Link to the PEP: https://www.python.org/dev/peps/pep-0535/

On Tue, Aug 31, 2021 at 8:52 AM Angus Hollands <goose...@gmail.com> wrote:

> Hi all,
>
> PEP 535 was deferred until Python 3.8. I would like to discuss the PEP
> given that some time has passed, and I _personally_ would benefit from its
> acceptance.
>
>
> ## A little about me:
> As a reasonably long-time Python user (well, 16 years), I have gradually
> moved from using only the core language to working within the DSLs (NumPy
> et al.) of the Scientific Python ecosystem. Most recently, I've been using
> Awkward Arrray (https://github.com/scikit-hep/awkward-1.0), which
> generalises the regular NumPy array programming paradigm into "jagged" data
> structures, and was initially aimed at the High Energy Physics (HEP)
> domain.
>
>
> ## TL;DR of the PEP's Motivations:
> Various aspects of NumPy's API have become a "lingua-franca" in the
> Scientific Python domain, such as strongly-overloaded index operations. One
> such overload allows "mask arrays" — arrays with boolean entries
> corresponding to a per-element mask — to select a subset of the array.

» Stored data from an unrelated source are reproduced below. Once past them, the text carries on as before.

-- ===== CLAIM (what is proved, stated in full; the proofs are below) =====
def Claim_equal_count_matched_regions : Prop := ∀ (grid1 : List (List Int)) (grid2 : List (List Int)), Dom_count_matched_regions grid1 grid2 → Pre_count_matched_regions grid1 grid2 → Spec_count_matched_regions grid1 grid2 (count_matched_regions grid1 grid2)

-- ===== LEMMAS AND PROOFS =====

-- number of still-unvisited cells
def pvFalse (v : List (List Bool)) : Nat := (v.map (fun row => row.count false)).sum

-- the visited matrix has the grid's dimensions
def pvInv (g : List (List Int)) (v : List (List Bool)) : Prop :=
  v.length = g.length ∧ ∀ row ∈ v, row.length = (g.headD []).length

theorem pvLen_head (g : List (List Int)) :
    PySem.List.len (PySem.List.pyGetD g 0 []) = ((g.headD []).length : Int) := by
  cases g <;> simp [PySem.List.pyGetD_zero, PySem.List.len_eq, List.getD]

theorem pv_count_set_true_le (l : List Bool) (n : Nat) :
    (l.set n true).count false ≤ l.count false := by
  induction l generalizing n with
  | nil => simp
  | cons a l ih =>
    cases n with
    | zero => cases a <;> simp
    | succ n => cases a <;> simpa [List.count_cons] using ih n

theorem pv_count_set_true_strict (l : List Bool) (n : Nat) (h : n < l.length)
    (hf : l[n] = false) : (l.set n true).count false + 1 = l.count false := by
  induction l generalizing n with
  | nil => simp at h
  | cons a l ih =>
    cases n with
    | zero => simp at hf; subst hf; simp
    | succ n =>
      have h' : n < l.length := by simpa using h
      have hf' : l[n] = false := by simpa using hf
      cases a <;> simpa [List.count_cons] using ih n h' hf'

theorem pv_sum_map_set {α : Type} (f : α → Nat) (v : List α) (j : Nat) (w : α)
    (h : j < v.length) :
    ((v.set j w).map f).sum + f (v[j]) = (v.map f).sum + f w := by
  induction v generalizing j with
  | nil => simp at h
  | cons a v ih =>
    cases j with
    | zero => simp; omega
    | succ j =>
      simp at h
      have := ih j h
      simp at *
      omega

theorem pvFalse_visSet_le (v : List (List Bool)) (r c : Int) (hr : 0 ≤ r) :
    pvFalse (pvVisSet v r c) ≤ pvFalse v := by
  unfold pvVisSet
  rw [PySem.List.pySetD_of_nonneg _ _ hr]
  by_cases hlt : r.toNat < v.length
  · have hget : PySem.List.pyGetD v r [] = v[r.toNat] :=
      PySem.List.pyGetD_eq_getElem v [] hr (by exact_mod_cast by omega)
    have hle : (PySem.List.pySetD (PySem.List.pyGetD v r []) c true).count false
        ≤ (v[r.toNat]).count false := by
      rw [hget]
      by_cases hc : 0 ≤ c
      · rw [PySem.List.pySetD_of_nonneg _ _ hc]
        exact pv_count_set_true_le _ _
      · unfold PySem.List.pySetD
        cases hs : PySem.List.pySet? (v[r.toNat]) c true with
        | none => simp
        | some l =>
          have hex : ∃ m, l = (v[r.toNat]).set m true := by
            unfold PySem.List.pySet? at hs
            cases hidx : PySem.List.pyIdx? (v[r.toNat]).length c with
            | none => rw [hidx] at hs; simp at hs
            | some m => rw [hidx] at hs; simp at hs; exact ⟨m, hs.symm⟩
          obtain ⟨m, rfl⟩ := hex
          simp only [Option.getD_some]
          exact pv_count_set_true_le _ _
    have hsum := pv_sum_map_set (fun row => row.count false) v r.toNat
      (PySem.List.pySetD (PySem.List.pyGetD v r []) c true) hlt
    unfold pvFalse
    simp only at hsum
    omega
  · rw [List.set_eq_of_length_le (by omega)]
-- pv_equiv track=rewrite | github.com/RadionBik/parse_MSC_VLR_from_IR21 | parseIR21_MSC_VLR.py | removeSubsetGT
-- ===== SOURCE A (Python) =====
-- def removeSubsetGT(GTs):
--     '''
--     removeSubsetGT() removes GTs entries that are subset of another within
--     the operator
--     '''
--     uniqueGTs=[]
--     subsetGTs=[]
--     for gt in GTs:
--         for checkGT in GTs:
--             if checkGT[0].startswith(gt[0]) and checkGT[0]!=gt[0]:
--                 subsetGTs.append(checkGT)
--         if gt not in subsetGTs:
--             uniqueGTs.append(gt)
--     return uniqueGTs
-- ===== SOURCE B (Python) =====
-- def removeSubsetGT(GTs):
--     '''
--     removeSubsetGT() removes GTs entries that are subset of another within
--     the operator
--     '''
--     uniqueGTs = []
--     seen = set()
--     for gt in GTs:
--         s = gt[0]
--         if not any(s[:k] in seen for k in range(len(s))):
--             uniqueGTs.append(gt)
--         seen.add(s)
--     return uniqueGTs
-- ===== Notes on version B (the rewrite author's own statement) =====
-- stated objective: faster
-- what changed: Replaces the nested scan over all pairs plus membership tests in an ever-growing subset list with a single pass that keeps a set of already-seen first strings and checks each entry's proper prefixes against it.
import Mathlib
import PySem

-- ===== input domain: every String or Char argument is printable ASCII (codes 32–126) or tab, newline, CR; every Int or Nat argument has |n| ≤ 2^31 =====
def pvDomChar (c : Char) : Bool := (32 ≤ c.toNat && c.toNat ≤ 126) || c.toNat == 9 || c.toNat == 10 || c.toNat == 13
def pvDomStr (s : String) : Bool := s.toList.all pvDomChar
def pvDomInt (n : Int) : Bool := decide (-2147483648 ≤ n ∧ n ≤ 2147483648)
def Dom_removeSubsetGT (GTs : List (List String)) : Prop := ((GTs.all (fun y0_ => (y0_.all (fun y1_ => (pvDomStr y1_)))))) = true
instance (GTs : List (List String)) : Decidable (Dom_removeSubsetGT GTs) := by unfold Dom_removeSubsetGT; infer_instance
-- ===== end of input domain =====

-- B replaces A's nested all-pairs scans and growing subset list with one pass over a set of
-- already-seen first strings, checking each entry's proper prefixes against it.

-- ===== PORT A =====
def removeSubsetGT (GTs : List (List String)) : List (List String) :=
  (GTs.foldl (fun (st : List (List String) × List (List String)) gt =>
      let sub := GTs.foldl (fun acc checkGT =>
          if PySem.Str.startswith checkGT.headI gt.headI && checkGT.headI != gt.headI
          then acc ++ [checkGT] else acc) st.2
      (if gt ∈ sub then st.1 else st.1 ++ [gt], sub))
    ([], [])).1

-- ===== PORT B =====
def removeSubsetGT_alt (GTs : List (List String)) : List (List String) :=
  (GTs.foldl (fun (st : List (List String) × PySem.Set String) gt =>
      let s := gt.headI
      let bad := (List.range s.toList.length).any
        (fun k => PySem.Set.contains st.2 (PySem.Str.slice s none (some (k : Int))))
      (if bad then st.1 else st.1 ++ [gt], PySem.Set.add st.2 s))
    ([], PySem.Set.empty)).1

-- ===== PRECONDITION & SPEC =====
-- Pre_ excludes inputs containing an empty entry, on which Python A raises IndexError at gt[0].
def Pre_removeSubsetGT (GTs : List (List String)) : Prop := ∀ gt ∈ GTs, gt ≠ []
instance (GTs : List (List String)) : Decidable (Pre_removeSubsetGT GTs) := by unfold Pre_removeSubsetGT; infer_instance
def pvWitness_removeSubsetGT : List (List String) := [["a"], ["ab"], ["b", "x"]]

def Spec_removeSubsetGT (GTs : List (List String)) (out : List (List String)) : Prop := out = removeSubsetGT_alt GTs
instance (GTs : List (List String)) (out : List (List String)) : Decidable (Spec_removeSubsetGT GTs out) := by unfold Spec_removeSubsetGT; infer_instance

-- ===== CLAIM (what is proved, stated in full; the proofs are below) =====
def Claim_equal_removeSubsetGT : Prop := ∀ (GTs : List (List String)), Dom_removeSubsetGT GTs → Pre_removeSubsetGT GTs → Spec_removeSubsetGT GTs (removeSubsetGT GTs)

-- ===== LEMMAS AND PROOFS =====

-- "t is a proper prefix of s", A's inner-loop condition read as a predicate on the two strings
def propB (t s : String) : Bool := PySem.Str.startswith s t && s != t

-- reference loop: keep gt iff no already-seen first string properly prefixes gt's first string
def specLoop : List (List String) → List String → List (List String)
  | [], _ => []
  | gt :: rest, seen =>
      if seen.any (fun t => propB t gt.headI)
      then specLoop rest (seen ++ [gt.headI])
      else gt :: specLoop rest (seen ++ [gt.headI])

lemma propB_iff (t s : String) : propB t s = true ↔ (t.toList <+: s.toList ∧ t ≠ s) := by
  simp [propB, PySem.Str.startswith_eq, PySem.Chars.startswith_iff]
  intro _; constructor <;> intro h <;> simp_all [ne_comm]

lemma propB_self (s : String) : propB s s = false := by simp [propB]

lemma slice_toList (s : String) (k : Nat) :
    (PySem.Str.slice s none (some (k : Int))).toList = s.toList.take k := by
  simp [PySem.List.slice_to_natCast]

-- proper prefixes of s among pool are exactly its slices s[:k], k < len s, that lie in pool
lemma slice_mem_iff (s : String) (pool : List String) :
    ((List.range s.toList.length).any
      (fun k => PySem.Set.contains pool (PySem.Str.slice s none (some (k : Int)))) = true)
    ↔ ∃ t ∈ pool, propB t s = true := by
  simp only [List.any_eq_true, List.mem_range, PySem.Set.contains, List.contains_iff_mem]
  constructor
  · rintro ⟨k, hk, ht⟩
    refine ⟨_, ht, ?_⟩
    rw [propB_iff, slice_toList]
    refine ⟨List.take_prefix _ _, fun he => ?_⟩
    have h2 := congrArg String.toList he
    rw [slice_toList] at h2
    have hl := congrArg List.length h2
    rw [List.length_take] at hl
    omega
  · rintro ⟨t, htm, hp⟩
    rw [propB_iff] at hp
    obtain ⟨hpre, hne⟩ := hp
    refine ⟨t.toList.length, ?_, ?_⟩
    · rcases lt_or_eq_of_le hpre.length_le with h | h
      · exact h
      · exact absurd (String.toList_inj.mp (List.IsPrefix.eq_of_length hpre h)) hne
    · have : (PySem.Str.slice s none (some (t.toList.length : Int))).toList = t.toList := by
        rw [slice_toList, ← List.prefix_iff_eq_take.mp hpre]
      rwa [String.toList_inj.mp this]

lemma A_loop (GTs : List (List String)) :
    ∀ (rest : List (List String)) (u sub : List (List String)) (seen : List String),
    (∀ x ∈ rest, x ∈ GTs) →
    (∀ x : List String, x ∈ sub ↔ x ∈ GTs ∧ seen.any (fun t => propB t x.headI) = true) →
    (rest.foldl (fun (st : List (List String) × List (List String)) gt =>
      let sub := GTs.foldl (fun acc checkGT =>
          if PySem.Str.startswith checkGT.headI gt.headI && checkGT.headI != gt.headI
          then acc ++ [checkGT] else acc) st.2
      (if gt ∈ sub then st.1 else st.1 ++ [gt], sub)) (u, sub)).1
    = u ++ specLoop rest seen := by
  intro rest
  induction rest with
  | nil => intro u sub seen _ _; simp [specLoop]
  | cons gt rest ih =>
    intro u sub seen hrest hinv
    simp only [List.foldl_cons]
    have hsub' : ∀ x : List String,
        x ∈ (GTs.foldl (fun acc checkGT =>
          if PySem.Str.startswith checkGT.headI gt.headI && checkGT.headI != gt.headI
          then acc ++ [checkGT] else acc) sub)
        ↔ x ∈ GTs ∧ (seen ++ [gt.headI]).any (fun t => propB t x.headI) = true := by
      intro x
      rw [PySem.List.foldl_append_if_eq_filter]
      simp only [propB, List.mem_append, List.mem_filter, hinv, List.any_append, List.any_cons,
        List.any_nil, Bool.or_eq_true, Bool.or_false]
      tauto
    have hkeep : (gt ∈ (GTs.foldl (fun acc checkGT =>
          if PySem.Str.startswith checkGT.headI gt.headI && checkGT.headI != gt.headI
          then acc ++ [checkGT] else acc) sub))
        ↔ seen.any (fun t => propB t gt.headI) = true := by
      rw [hsub']
      simp [List.any_append, propB_self, hrest gt (by simp)]
    by_cases hb : seen.any (fun t => propB t gt.headI) = true
    · simp only [specLoop, hb, if_true]
      rw [if_pos (hkeep.mpr hb)]
      exact ih u _ _ (fun x hx => hrest x (by simp [hx])) hsub'
    · simp only [specLoop, hb]
      rw [if_neg (fun h => hb (hkeep.mp h))]
      rw [ih (u ++ [gt]) _ _ (fun x hx => hrest x (by simp [hx])) hsub']
      simp

lemma B_loop :
    ∀ (rest : List (List String)) (u : List (List String)) (st : PySem.Set String) (seen : List String),
    (∀ t : String, t ∈ st ↔ t ∈ seen) →
    (rest.foldl (fun (st : List (List String) × PySem.Set String) gt =>
      let s := gt.headI
      let bad := (List.range s.toList.length).any
        (fun k => PySem.Set.contains st.2 (PySem.Str.slice s none (some (k : Int))))
      (if bad then st.1 else st.1 ++ [gt], PySem.Set.add st.2 s)) (u, st)).1
    = u ++ specLoop rest seen := by
  intro rest
  induction rest with
  | nil => intro u st seen _; simp [specLoop]
  | cons gt rest ih =>
    intro u st seen hinv
    simp only [List.foldl_cons]
    have hmem : ∀ t : String, t ∈ PySem.Set.add st gt.headI ↔ t ∈ seen ++ [gt.headI] := by
      intro t
      rw [PySem.Set.mem_add st gt.headI t]
      simp [hinv]
    have hbad : ((List.range gt.headI.toList.length).any
        (fun k => PySem.Set.contains st (PySem.Str.slice gt.headI none (some (k : Int)))) = true)
        ↔ seen.any (fun t => propB t gt.headI) = true := by
      rw [slice_mem_iff]
      simp only [List.any_eq_true]
      constructor
      · rintro ⟨t, ht, hp⟩; exact ⟨t, (hinv t).1 ht, hp⟩
      · rintro ⟨t, ht, hp⟩; exact ⟨t, (hinv t).2 ht, hp⟩
    by_cases hb : seen.any (fun t => propB t gt.headI) = true
    · simp only [specLoop, hb, if_true]
      rw [if_pos (hbad.mpr hb)]
      exact ih u _ _ hmem
    · simp only [specLoop, hb]
      rw [if_neg (fun h => hb (hbad.mp h))]
      rw [ih (u ++ [gt]) _ _ hmem]
      simp

-- ===== VERDICT (by name: the statement is the Claim_ definition above) =====
theorem removeSubsetGT_spec : Claim_equal_removeSubsetGT := by
  intro GTs _ _
  unfold Spec_removeSubsetGT removeSubsetGT removeSubsetGT_alt
  rw [A_loop GTs GTs [] [] [] (fun x h => h) (by simp),
      B_loop GTs [] PySem.Set.empty [] (by simp [PySem.Set.empty])]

> These mask arrays are conveniently built from the rich comparison operators
> that Python supports, e.g.
> ```python
> x = np.array(...)
> y = x[(2 < x) & (x < 8)]
> ```
>
> As discussed in PEP 535, the limitation on comparison chaining (namely
> that it is not possible for rich comparisons) makes the above syntax more
> clunky than it might otherwise be. The main repercussion of this limitation
> is lower readability:
> - operator precedence of bitwise and/or requires a reasonable number of
> parentheses (
> https://docs.python.org/3/reference/expressions.html#operator-precedence)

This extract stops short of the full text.